* _Work required_:
Below are records. Copy every line with "simpler" in it.

*** Opening Material for the task ***

-- pv_equiv track=rewrite | github.com/michaelprummer/datascience | clustering/clustering_version_to_add_threads/geo_locations.py | country_mapping
-- ===== SOURCE A (Python) =====
-- def country_mapping(data):
--     """
--     Mapping: country (key) - corresponding tweet ids (value list).
--     """
--     country_map = {}
--     for i in range(len(data)):
--         country = data[i][1]
--         if country in country_map.keys():
--             tmp = country_map[country]
--             tmp.append(i)
--             country_map[country] = tmp
--         else:
--             country_map[country] = [i]
--
--     return country_map
-- ===== SOURCE B (Python) =====
-- def country_mapping(data):
--     """
--     Mapping: country (key) - corresponding tweet ids (value list).
--     """
--     order = list(dict.fromkeys(country for _, country in data))
--     return {c: [i for i, (_, country) in enumerate(data) if country == c]
--             for c in order}
-- ===== Notes on version B (the rewrite author's own statement) =====
-- stated objective: simpler
-- what changed: Replaces the index-loop that accumulates lists in a dict (lookup, append, re-store) with a two-pass scheme: first dedup the countries in first-occurrence order, then a dict comprehension that collects each country's indices with a filtered enumerate scan.
import Mathlib
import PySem

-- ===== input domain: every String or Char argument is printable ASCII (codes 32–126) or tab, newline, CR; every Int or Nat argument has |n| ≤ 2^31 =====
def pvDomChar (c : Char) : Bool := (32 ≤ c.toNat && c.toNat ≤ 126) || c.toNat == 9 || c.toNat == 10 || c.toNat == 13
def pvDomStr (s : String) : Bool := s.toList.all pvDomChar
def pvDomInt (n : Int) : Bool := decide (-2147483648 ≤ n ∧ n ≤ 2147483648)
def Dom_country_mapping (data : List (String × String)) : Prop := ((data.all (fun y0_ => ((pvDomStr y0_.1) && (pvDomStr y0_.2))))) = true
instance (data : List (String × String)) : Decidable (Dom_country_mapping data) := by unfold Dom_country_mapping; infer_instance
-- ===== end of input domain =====

-- B replaces A's dict-accumulation index loop by dedup of the countries plus a per-country
-- filtered enumerate scan (a simpler two-pass decomposition; not faster).


-- ===== PORT A =====
-- the body of A's for-loop, as a named helper (one iteration at index i)
def pvStepA (data : List (String × String))
    (m : PySem.Dict String (List Int)) (i : Int) : PySem.Dict String (List Int) :=
  match PySem.List.pyGet? data i with
  | none => m  -- unreachable guard: i ranges over the valid indices of data
  | some p =>
    let country := p.2
    if m.contains country then
      let tmp := m.getD country []
      m.insert country (tmp ++ [i])
    else
      m.insert country [i]

def country_mapping (data : List (String × String)) : List (String × List Int) :=
  (List.foldl (pvStepA data) PySem.Dict.empty
    (PySem.List.pyRange 0 (PySem.List.len data) 1)).items

-- ===== PORT B =====
def country_mapping_alt (data : List (String × String)) : List (String × List Int) :=
  let order := PySem.List.dedup (data.map (fun p => p.2))
  (List.foldl (fun d c =>
      d.insert c ((PySem.List.enumerate data 0).filterMap
        (fun q => if q.2.2 = c then some q.1 else none)))
    PySem.Dict.empty order).items

-- ===== PRECONDITION & SPEC =====
def Spec_country_mapping (data : List (String × String)) (out : List (String × List Int)) : Prop := out = country_mapping_alt data
instance (data : List (String × String)) (out : List (String × List Int)) : Decidable (Spec_country_mapping data out) := by unfold Spec_country_mapping; infer_instance

-- ===== CLAIM (what is proved, stated in full; the proofs are below) =====
def Claim_equal_country_mapping : Prop := ∀ (data : List (String × String)), Dom_country_mapping data → Spec_country_mapping data (country_mapping data)

-- ===== LEMMAS AND PROOFS =====

-- indices whose country equals c, as B's comprehension computes them
def pvIdx (data : List (String × String)) (c : String) : List Int :=
  (PySem.List.enumerate data 0).filterMap (fun q => if q.2.2 = c then some q.1 else none)

-- common normal form of both programs
def pvCanon (data : List (String × String)) : List (String × List Int) :=
  (PySem.List.dedup (data.map (fun p => p.2))).map (fun c => (c, pvIdx data c))

theorem pv_foldl_insert_items (order : List String) (v : String → List Int)
    (d : PySem.Dict String (List Int)) (hnd : order.Nodup)
    (hdisj : ∀ c ∈ order, d.contains c = false) :
    (List.foldl (fun d c => d.insert c (v c)) d order).items
      = d.items ++ order.map (fun c => (c, v c)) := by
  induction order generalizing d with
  | nil => simp
  | cons c t ih =>
    simp only [List.foldl_cons, List.map_cons]
    rw [ih _ (List.Nodup.of_cons hnd) ?disj]
    case disj =>
      intro c' hc'
      rw [PySem.Dict.contains_insert]
      have hne : c' ≠ c := by
        rintro rfl; exact (List.nodup_cons.mp hnd).1 hc'
      simp [hne, hdisj c' (List.mem_cons_of_mem _ hc')]
    rw [PySem.Dict.items_insert_of_not_contains d (v c) (hdisj c (by simp))]
    simp

theorem pv_alt_eq_canon (data : List (String × String)) :
    country_mapping_alt data = pvCanon data := by
  unfold country_mapping_alt pvCanon pvIdx
  rw [pv_foldl_insert_items _ _ _ (by simp [PySem.List.dedup_eq_ofList, PySem.Set.nodup_ofList])
    (by intro c _; exact PySem.Dict.contains_empty c)]
  simp [PySem.Dict.empty]

theorem pv_idx_append (data : List (String × String)) (x : String × String) (c : String) :
    pvIdx (data ++ [x]) c
      = pvIdx data c ++ (if x.2 = c then [(data.length : Int)] else []) := by
  unfold pvIdx
  rw [PySem.List.enumerate_append]
  simp only [List.filterMap_append, PySem.List.enumerate_cons, PySem.List.enumerate_nil]
  by_cases h : x.2 = c <;> simp [h]

theorem pv_idx_nil_of_not_mem (data : List (String × String)) (c : String)
    (h : c ∉ data.map (fun p => p.2)) : pvIdx data c = [] := by
  unfold pvIdx
  rw [List.filterMap_eq_nil_iff]
  intro q hq
  rcases (PySem.List.mem_enumerate_iff data 0 q).mp hq with ⟨k, hk, rfl⟩
  have hmem : data[k].2 ∈ data.map (fun p => p.2) := List.mem_map_of_mem (List.getElem_mem hk)
  have hne : data[k].2 ≠ c := fun he => h (he ▸ hmem)
  simp [hne]

theorem pv_dedup_append (L : List String) (x : String) :
    PySem.List.dedup (L ++ [x])
      = PySem.List.dedup L ++ (if x ∈ PySem.List.dedup L then [] else [x]) := by
  simp only [PySem.List.dedup_eq_ofList, PySem.Set.ofList, List.foldl_append, List.foldl_cons,
    List.foldl_nil, PySem.Set.add, PySem.Set.contains, PySem.Set.empty]
  split_ifs with h h' h' <;> simp_all

theorem pv_stepA_last (data : List (String × String)) (x : String × String)
    (m : PySem.Dict String (List Int)) :
    pvStepA (data ++ [x]) m (data.length : Int)
      = if m.contains x.2 then m.insert x.2 (m.getD x.2 [] ++ [(data.length : Int)])
        else m.insert x.2 [(data.length : Int)] := by
  unfold pvStepA
  rw [PySem.List.pyGet?_natCast, List.getElem?_concat_length]

theorem pv_stepA_prefix (data : List (String × String)) (x : String × String)
    (m : PySem.Dict String (List Int)) (i : Int) (hi : i ∈ PySem.List.pyRange 0 (data.length : Int) 1) :
    pvStepA (data ++ [x]) m i = pvStepA data m i := by
  rcases PySem.List.mem_pyRange_one.mp hi with ⟨h0, hlt⟩
  lift i to ℕ using h0 with k
  have hk : k < data.length := by exact_mod_cast hlt
  unfold pvStepA
  rw [PySem.List.pyGet?_natCast, PySem.List.pyGet?_natCast, List.getElem?_append_left hk]

theorem pv_A_eq_canon (data : List (String × String)) :
    country_mapping data = pvCanon data := by
  induction data using List.reverseRecOn with
  | nil => decide
  | append_singleton data x ih =>
    unfold country_mapping at ih ⊢
    simp only [PySem.List.len, List.length_append, List.length_cons, List.length_nil,
      Nat.cast_add, Nat.cast_one, zero_add] at ih ⊢
    rw [PySem.List.pyRange_one_succ_right (by positivity), List.foldl_append,
      PySem.List.foldl_congr_mem _ (pvStepA (data ++ [x])) (pvStepA data) _
        (fun acc i hi => pv_stepA_prefix data x acc i hi),
      List.foldl_cons, List.foldl_nil, pv_stepA_last]
    set FD := List.foldl (pvStepA data) PySem.Dict.empty
      (PySem.List.pyRange 0 (data.length : Int) 1) with hFD
    have hkeys : FD.keys = PySem.List.dedup (data.map fun p => p.2) := by
      simp [PySem.Dict.keys, ih, pvCanon, Function.comp_def]
    have hnodup : FD.keys.Nodup := by
      rw [hkeys, PySem.List.dedup_eq_ofList]; exact PySem.Set.nodup_ofList _
    have hcont : FD.contains x.2 = true ↔ x.2 ∈ data.map (fun p => p.2) := by
      rw [PySem.Dict.contains_iff_mem_keys, hkeys, PySem.List.dedup_eq_ofList,
        PySem.Set.mem_ofList]
    have hcanon : pvCanon (data ++ [x])
        = (PySem.List.dedup (data.map (fun p => p.2) ++ [x.2])).map
            (fun c => (c, pvIdx (data ++ [x]) c)) := by
      unfold pvCanon; rw [List.map_append]; rfl
    by_cases hm : x.2 ∈ data.map (fun p => p.2)
    · rw [if_pos (hcont.mpr hm), PySem.Dict.items_insert_of_contains _ _ (hcont.mpr hm)]
      have hmemitems : (x.2, pvIdx data x.2) ∈ FD.items := by
        rw [ih]
        exact List.mem_map_of_mem (by rw [PySem.List.dedup_eq_ofList, PySem.Set.mem_ofList]; exact hm)
      have hget : FD.getD x.2 [] = pvIdx data x.2 :=
        PySem.Dict.getD_of_mem_items FD hmemitems hnodup []
      rw [hget, ih, hcanon, pv_dedup_append,
        if_pos (by rw [PySem.List.dedup_eq_ofList, PySem.Set.mem_ofList]; exact hm),
        List.append_nil]
      unfold pvCanon
      rw [List.map_map]
      apply List.map_congr_left
      intro c hc
      by_cases hcx : c = x.2
      · subst hcx
        simp [pv_idx_append]
      · have : ¬ (x.2 = c) := fun he => hcx he.symm
        simp [pv_idx_append, hcx, this]
    · have hcontf : FD.contains x.2 = false := by
        rw [Bool.eq_false_iff]; intro hc; exact hm (hcont.mp hc)
      rw [if_neg (by simp [hcontf]), PySem.Dict.items_insert_of_not_contains _ _ hcontf, ih,
        hcanon, pv_dedup_append,
        if_neg (by rw [PySem.List.dedup_eq_ofList, PySem.Set.mem_ofList]; exact hm),
        List.map_append]
      congr 1
      · unfold pvCanon
        apply List.map_congr_left
        intro c hc
        have hcm : c ∈ data.map (fun p => p.2) := by
          rw [PySem.List.dedup_eq_ofList, PySem.Set.mem_ofList] at hc; exact hc
        have hne : ¬ (x.2 = c) := fun he => hm (he ▸ hcm)
        simp [pv_idx_append, hne]
      · rw [List.map_cons, List.map_nil, pv_idx_append, pv_idx_nil_of_not_mem data x.2 hm]
        simp

-- ===== VERDICT (by name: the statement is the Claim_ definition above) =====
theorem country_mapping_spec : Claim_equal_country_mapping := by
  intro data _
  unfold Spec_country_mapping
  rw [pv_A_eq_canon, pv_alt_eq_canon]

*** Closing Material for the task ***

* _Solution_:
-- stated objective: simpler
-- filtered enumerate scan (a simpler two-pass decomposition; not faster).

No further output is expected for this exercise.